* [WORK ITEM]:
Find and copy every line in the records that includes the string "else".

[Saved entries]
○ ○ ○ ○ ○

-- pv_equiv track=rewrite | github.com/Issacyau/COM6911-Team-November | alg_new.py | make_SI
-- ===== SOURCE A (Python) =====
-- def make_SI(raw_sig):
--
--     # According to the number of the types of sensor data
--     # Generate a list of all possible pairs of each two sensor data
--     type_sensor = len(raw_sig)
--     pair_list = []
--
--     for i in range (1,type_sensor):
--         temp_list = []
--         temp_list = [temp_list+[i,j+1] for j in range(i,type_sensor)]
--         pair_list += temp_list
--
--     # After getting all possible pairs
--     # Complete the sig_list that ensure each two sensor datas are adjacent at least once
--
--     # The idea is to initial the sig_list as [1,2],
--     # Then combine other possible pairs at both ends of the sig_list according to the same number
--     # The priority of the combination is from long list(e.g., [1,x]) to short list(e.g., [5,x]) in pair_list
--
--     # Initial the sig_list to store the arrange of each input signal vectors
--     sig_list = pair_list[0]
--     del pair_list[0]
--
--     # Run the process until no element in pair_list
--     while pair_list:
--
--         for pair in pair_list:
--
--             if sig_list[0] == pair[0]:
--                 sig_list.insert(0,pair[1])
--                 pair_list.remove(pair)
--                 break
--
--
--             elif sig_list[0] == pair[1]:
--                 sig_list.insert(0,pair[0])
--                 pair_list.remove(pair)
--                 break
--
--
--             elif sig_list[-1] == pair[0]:
--                 sig_list.append(pair[1])
--                 pair_list.remove(pair)
--                 break
--
--
--             elif sig_list[-1] == pair[1]:
--                 sig_list.append(pair[0])
--                 pair_list.remove(pair)
--                 break
--
--
--             elif pair == pair_list[-1]:
--                 sig_list.append(pair[0])
--                 sig_list.append(pair[1])
--                 pair_list.remove(pair)
--                 break
--
--     # Initial a list to store reconstructed raw data
--     sig_img = []
--     for sig_order in sig_list:
--         sig_img.append(raw_sig[sig_order-1])
--
--     return sig_list, sig_img
-- ===== SOURCE B (Python) =====
-- def make_SI(raw_sig):
--     n = len(raw_sig)
--     # All pairs (i, j) with 1 <= i < j <= n, in lexicographic order.
--     all_pairs = [(i, j) for i in range(1, n) for j in range(i + 1, n + 1)]
--     # Index: for each value v, the pairs containing v, still in lexicographic order.
--     by_val = {v: [] for v in range(1, n + 1)}
--     for p in all_pairs:
--         by_val[p[0]].append(p)
--         by_val[p[1]].append(p)
--     first = all_pairs[0]
--     rem = set(all_pairs[1:])
--     # Lazy cursors: everything before pos[v] in by_val[v] is already used up,
--     # and everything after last_ptr in all_pairs is used up.
--     pos = {v: 0 for v in range(1, n + 1)}
--     last_ptr = len(all_pairs) - 1
--     # The sequence is kept as a reversed front part plus a back part,
--     # so both prepending and appending are O(1).
--     front = [first[0]]
--     back = [first[1]]
--     while rem:
--         h = front[-1]
--         t = back[-1]
--         lh = by_val[h]
--         i = pos[h]
--         while i < len(lh) and lh[i] not in rem:
--             i += 1
--         pos[h] = i
--         ph = lh[i] if i < len(lh) else None
--         lt = by_val[t]
--         i = pos[t]
--         while i < len(lt) and lt[i] not in rem:
--             i += 1
--         pos[t] = i
--         pt = lt[i] if i < len(lt) else None
--         if ph is None:
--             p = pt
--         elif pt is None:
--             p = ph
--         else:
--             p = min(ph, pt)
--         if p is None:
--             while all_pairs[last_ptr] not in rem:
--                 last_ptr -= 1
--             p = all_pairs[last_ptr]
--             back.append(p[0])
--             back.append(p[1])
--         elif p[0] == h:
--             front.append(p[1])
--         elif p[1] == h:
--             front.append(p[0])
--         elif p[0] == t:
--             back.append(p[1])
--         else:
--             back.append(p[0])
--         rem.discard(p)
--     sig_list = front[::-1] + back
--     return sig_list, [raw_sig[k - 1] for k in sig_list]
-- ===== Notes on version B (the rewrite author's own statement) =====
-- stated objective: faster
-- what changed: Instead of rescanning the whole shrinking pair list (with O(n) insert(0) and list.remove) on every step, B builds a per-endpoint index of the lexicographically sorted pair list once, keeps the remaining pairs in a hash set with lazy cursors per endpoint (and a lazy back cursor for the fallback pair), and grows the sequence as a reversed-front/back pair of lists.
-- outside the precondition, e.g. on make_SI([]): A raises IndexError, B raises IndexError; on make_SI([5]): A raises IndexError, B raises IndexError
import Mathlib
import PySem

○ ○ ○ ○ ○

* [RESPONSE]:
--         ph = lh[i] if i < len(lh) else None
--         pt = lt[i] if i < len(lt) else None
--         else:
--         else:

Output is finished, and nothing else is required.